* LISTED ENTRIES *
[Start of section]
-- pv_equiv track=rewrite | github.com/tzookb/programming-challenges | exercises/leetcode/valid-word-abbreviation/sol.py | _is_valid_with_no_leading_zeros
-- ===== SOURCE A (Python) =====
-- def _is_valid_with_no_leading_zeros(abbr: str) -> bool:
--     number_started = False
--     for ch in abbr:
--         if not ch.isdigit():
--             number_started = False
--             continue
--         if ch == "0" and number_started == False:
--             return False
--
--         number_started = True
--     return True
-- ===== SOURCE B (Python) =====
-- def _is_valid_with_no_leading_zeros(abbr: str) -> bool:
--     # Stage 1: normalize every non-digit to a space; Stage 2: split into
--     # maximal digit runs; Stage 3: a run is valid iff it does not start with "0".
--     normalized = "".join(ch if ch.isdigit() else " " for ch in abbr)
--     return all(not run.startswith("0") for run in normalized.split())
-- ===== Notes on version B (the rewrite author's own statement) =====
-- stated objective: alternative
-- what changed: Replaces A's single-pass flag automaton with a staged pipeline: normalize non-digits to spaces, split the string into maximal digit runs, and accept iff no run starts with '0'.
import Mathlib
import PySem

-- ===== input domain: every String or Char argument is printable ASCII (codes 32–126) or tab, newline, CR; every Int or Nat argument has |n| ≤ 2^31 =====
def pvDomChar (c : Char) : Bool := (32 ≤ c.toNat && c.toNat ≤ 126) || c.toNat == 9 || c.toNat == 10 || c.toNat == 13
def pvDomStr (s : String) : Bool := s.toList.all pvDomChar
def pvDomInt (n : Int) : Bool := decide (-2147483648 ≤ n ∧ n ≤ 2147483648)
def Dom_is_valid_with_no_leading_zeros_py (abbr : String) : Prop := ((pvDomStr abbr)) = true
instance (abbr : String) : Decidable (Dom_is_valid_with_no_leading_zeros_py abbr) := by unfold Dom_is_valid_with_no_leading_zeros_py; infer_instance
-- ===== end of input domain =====

-- B replaces A's single-pass flag automaton with a staged pipeline: normalize
-- non-digits to spaces, split into maximal digit runs, check no run starts with '0'
-- (objective: alternative).

-- ===== PORT A =====
-- A's for-loop with the mutable flag `number_started` and early return, as structural recursion.
def pvGoA : List Char → Bool → Bool
  | [], _ => true
  | ch :: rest, number_started =>
    if !(PySem.Chars.isdigit ch) then pvGoA rest false
    else if ch == '0' && number_started == false then false
    else pvGoA rest true

def is_valid_with_no_leading_zeros_py (abbr : String) : Bool :=
  pvGoA abbr.toList false

-- ===== PORT B =====
-- Stage 1: `"".join(ch if ch.isdigit() else " " for ch in abbr)` — a ""-join of
-- one-char pieces is exactly the character map below.
def pvNorm (c : Char) : Char := if PySem.Chars.isdigit c then c else ' '
-- Stage 3's predicate: `not run.startswith("0")`.
def pvOk (r : List Char) : Bool := !(PySem.Chars.startswith r ['0'])

def is_valid_with_no_leading_zeros_py_alt (abbr : String) : Bool :=
  ((PySem.Chars.split₀ (abbr.toList.map pvNorm)).all pvOk)

-- ===== PRECONDITION & SPEC =====
def Spec_is_valid_with_no_leading_zeros_py (abbr : String) (out : Bool) : Prop := out = is_valid_with_no_leading_zeros_py_alt abbr
instance (abbr : String) (out : Bool) : Decidable (Spec_is_valid_with_no_leading_zeros_py abbr out) := by unfold Spec_is_valid_with_no_leading_zeros_py; infer_instance

-- ===== CLAIM (what is proved, stated in full; the proofs are below) =====
def Claim_equal_is_valid_with_no_leading_zeros_py : Prop := ∀ (abbr : String), Dom_is_valid_with_no_leading_zeros_py abbr → Spec_is_valid_with_no_leading_zeros_py abbr (is_valid_with_no_leading_zeros_py abbr)

-- ===== LEMMAS AND PROOFS =====

-- A digit character is not whitespace.
theorem pvIsspace_of_isdigit (c : Char) (h : PySem.Chars.isdigit c = true) :
    PySem.Chars.isspace c = false := by
  unfold PySem.Chars.isdigit at h
  unfold PySem.Chars.isspace
  simp only [Bool.and_eq_true, decide_eq_true_eq, Char.le_def, UInt32.le_iff_toNat_le] at h
  simp only [Char.toNat] at *
  simp only [Bool.or_eq_false_iff, Bool.and_eq_false_iff, decide_eq_false_iff_not]
  have h0 : ('0').val.toNat = 48 := rfl
  have h9 : ('9').val.toNat = 57 := rfl
  omega

-- Consing onto a nonempty list keeps its last element.
theorem pvGetLast_cons (c : Char) (cur : List Char) (h : cur ≠ []) :
    (c :: cur).getLast? = cur.getLast? := by
  cases cur with
  | nil => exact absurd rfl h
  | cons d ds => simp

-- `r.startswith("0")` is a head test.
theorem pvOk_eq (r : List Char) : pvOk r = !(r.head? == some '0') := by
  cases r with
  | nil => rfl
  | cons c rest => simp [pvOk, PySem.Chars.startswith, List.isPrefixOf, eq_comm]

-- Once the pending run `cur` began with '0' (its FIRST pushed char, `cur.getLast?`,
-- since `cur` is the run reversed), or a bad run already sits in `acc`, B rejects.
theorem pvBad (cs : List Char) : ∀ (cur : List Char) (acc : List (List Char)),
    (acc.all pvOk = false ∨ cur.getLast? = some '0') →
    (PySem.Chars.split₀.go cs cur acc).all pvOk = false := by
  induction cs with
  | nil =>
    intro cur acc h
    rcases h with h | h
    · cases hc : cur.isEmpty <;> simp [PySem.Chars.split₀.go, hc, h]
    · have hne : cur.isEmpty = false := by
        cases cur with
        | nil => simp at h
        | cons _ _ => rfl
      simp [PySem.Chars.split₀.go, hne, pvOk_eq, h]
  | cons c rest ih =>
    intro cur acc h
    by_cases hs : PySem.Chars.isspace c = true
    · rcases h with h | h
      · cases hc : cur.isEmpty <;>
          simp only [PySem.Chars.split₀.go, hs, hc, if_true] <;>
          exact ih _ _ (Or.inl (by simp_all))
      · have hne : cur.isEmpty = false := by
          cases cur with
          | nil => simp at h
          | cons _ _ => rfl
        simp only [PySem.Chars.split₀.go, hs, hne, if_true, Bool.false_eq_true, if_false]
        exact ih _ _ (Or.inl (by simp [pvOk_eq, h]))
    · simp only [PySem.Chars.split₀.go, hs, Bool.not_eq_true] at *
      rcases h with h | h
      · exact ih _ _ (Or.inl h)
      · have hne : cur ≠ [] := by
          intro hx; rw [hx] at h; simp at h
        exact ih _ _ (Or.inr (by rw [pvGetLast_cons c cur hne]; exact h))

-- Main invariant: A's flag equals "a run is pending"; while no leading zero has
-- been seen, `acc` holds only good runs and the pending run began with a nonzero digit.
theorem pvMain (cs : List Char) : ∀ (cur : List Char) (acc : List (List Char)),
    acc.all pvOk = true →
    (cur ≠ [] → cur.getLast? ≠ some '0') →
    pvGoA cs (!cur.isEmpty) = (PySem.Chars.split₀.go (cs.map pvNorm) cur acc).all pvOk := by
  induction cs with
  | nil =>
    intro cur acc hacc hcur
    cases hc : cur.isEmpty
    · have hne : cur ≠ [] := by simpa using hc
      simp [pvGoA, PySem.Chars.split₀.go, hc, hacc, pvOk_eq]
      exact hcur hne
    · simp [pvGoA, PySem.Chars.split₀.go, hc, hacc]
  | cons c rest ih =>
    intro cur acc hacc hcur
    by_cases hd : PySem.Chars.isdigit c = true
    · have hnorm : pvNorm c = c := by simp [pvNorm, hd]
      have hs : PySem.Chars.isspace c = false := pvIsspace_of_isdigit c hd
      cases hc : cur.isEmpty
      · -- a run is pending: A's flag is true, no leading-zero check can fire
        have hne : cur ≠ [] := by simpa using hc
        have hB := ih (c :: cur) acc hacc (by
          intro _
          rw [pvGetLast_cons c cur hne]
          exact hcur hne)
        simp only [List.map_cons, hnorm, PySem.Chars.split₀.go, hs, Bool.false_eq_true,
          if_false]
        simp only [pvGoA, hd, Bool.not_false, Bool.not_true, Bool.false_eq_true,
          if_neg (by simp : ¬False)]
        simpa using hB
      · have hcur0 : cur = [] := by simpa using hc
        subst hcur0
        by_cases hz : c = '0'
        · -- leading zero: A returns false; B's pending run now begins with '0'
          subst hz
          simp only [List.map_cons, hnorm, PySem.Chars.split₀.go, hs, Bool.false_eq_true,
            if_false]
          simp only [pvGoA, hd]
          simp only [Bool.not_true, Bool.false_eq_true, if_false]
          rw [if_pos (by simp)]
          exact (pvBad (rest.map pvNorm) ['0'] acc (Or.inr rfl)).symm
        · -- a nonzero digit starts a run
          have hB := ih [c] acc hacc (by intro _; simp [hz])
          simp only [List.map_cons, hnorm, PySem.Chars.split₀.go, hs, Bool.false_eq_true,
            if_false]
          simp only [pvGoA, hd]
          simpa [hz] using hB
    · -- not a digit: normalized to ' ' (whitespace); A resets the flag, B flushes
      -- (or skips) the pending run.
      have hnorm : pvNorm c = ' ' := by simp [pvNorm, hd]
      have hA : pvGoA (c :: rest) (!cur.isEmpty) = pvGoA rest false := by
        simp [pvGoA, hd]
      rw [hA]
      cases hc : cur.isEmpty
      · have hne : cur ≠ [] := by simpa using hc
        simp only [List.map_cons, hnorm, PySem.Chars.split₀.go, hc,
          Bool.false_eq_true, if_false]
        have hB := ih [] (cur.reverse :: acc) (by
          simp [hacc, pvOk_eq, List.head?_reverse]
          exact hcur hne) (by intro h; exact absurd rfl h)
        simpa using hB
      · simp only [List.map_cons, hnorm, PySem.Chars.split₀.go, hc, if_true]
        have hB := ih [] acc hacc (by intro h; exact absurd rfl h)
        simpa using hB

-- ===== VERDICT (by name: the statement is the Claim_ definition above) =====
theorem is_valid_with_no_leading_zeros_py_spec : Claim_equal_is_valid_with_no_leading_zeros_py := by
  intro abbr _
  unfold Spec_is_valid_with_no_leading_zeros_py
  unfold is_valid_with_no_leading_zeros_py is_valid_with_no_leading_zeros_py_alt
  unfold PySem.Chars.split₀
  have := pvMain abbr.toList [] [] (by simp) (by intro h; exact absurd rfl h)
  simpa using this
[End of section]
* TASK REQUIREMENTS *
When the word "toList" appears in a line of the listing, pull that line out.

* TASK SOLUTION *
def pvDomStr (s : String) : Bool := s.toList.all pvDomChar
  pvGoA abbr.toList false
  ((PySem.Chars.split₀ (abbr.toList.map pvNorm)).all pvOk)
  have := pvMain abbr.toList [] [] (by simp) (by intro h; exact absurd rfl h)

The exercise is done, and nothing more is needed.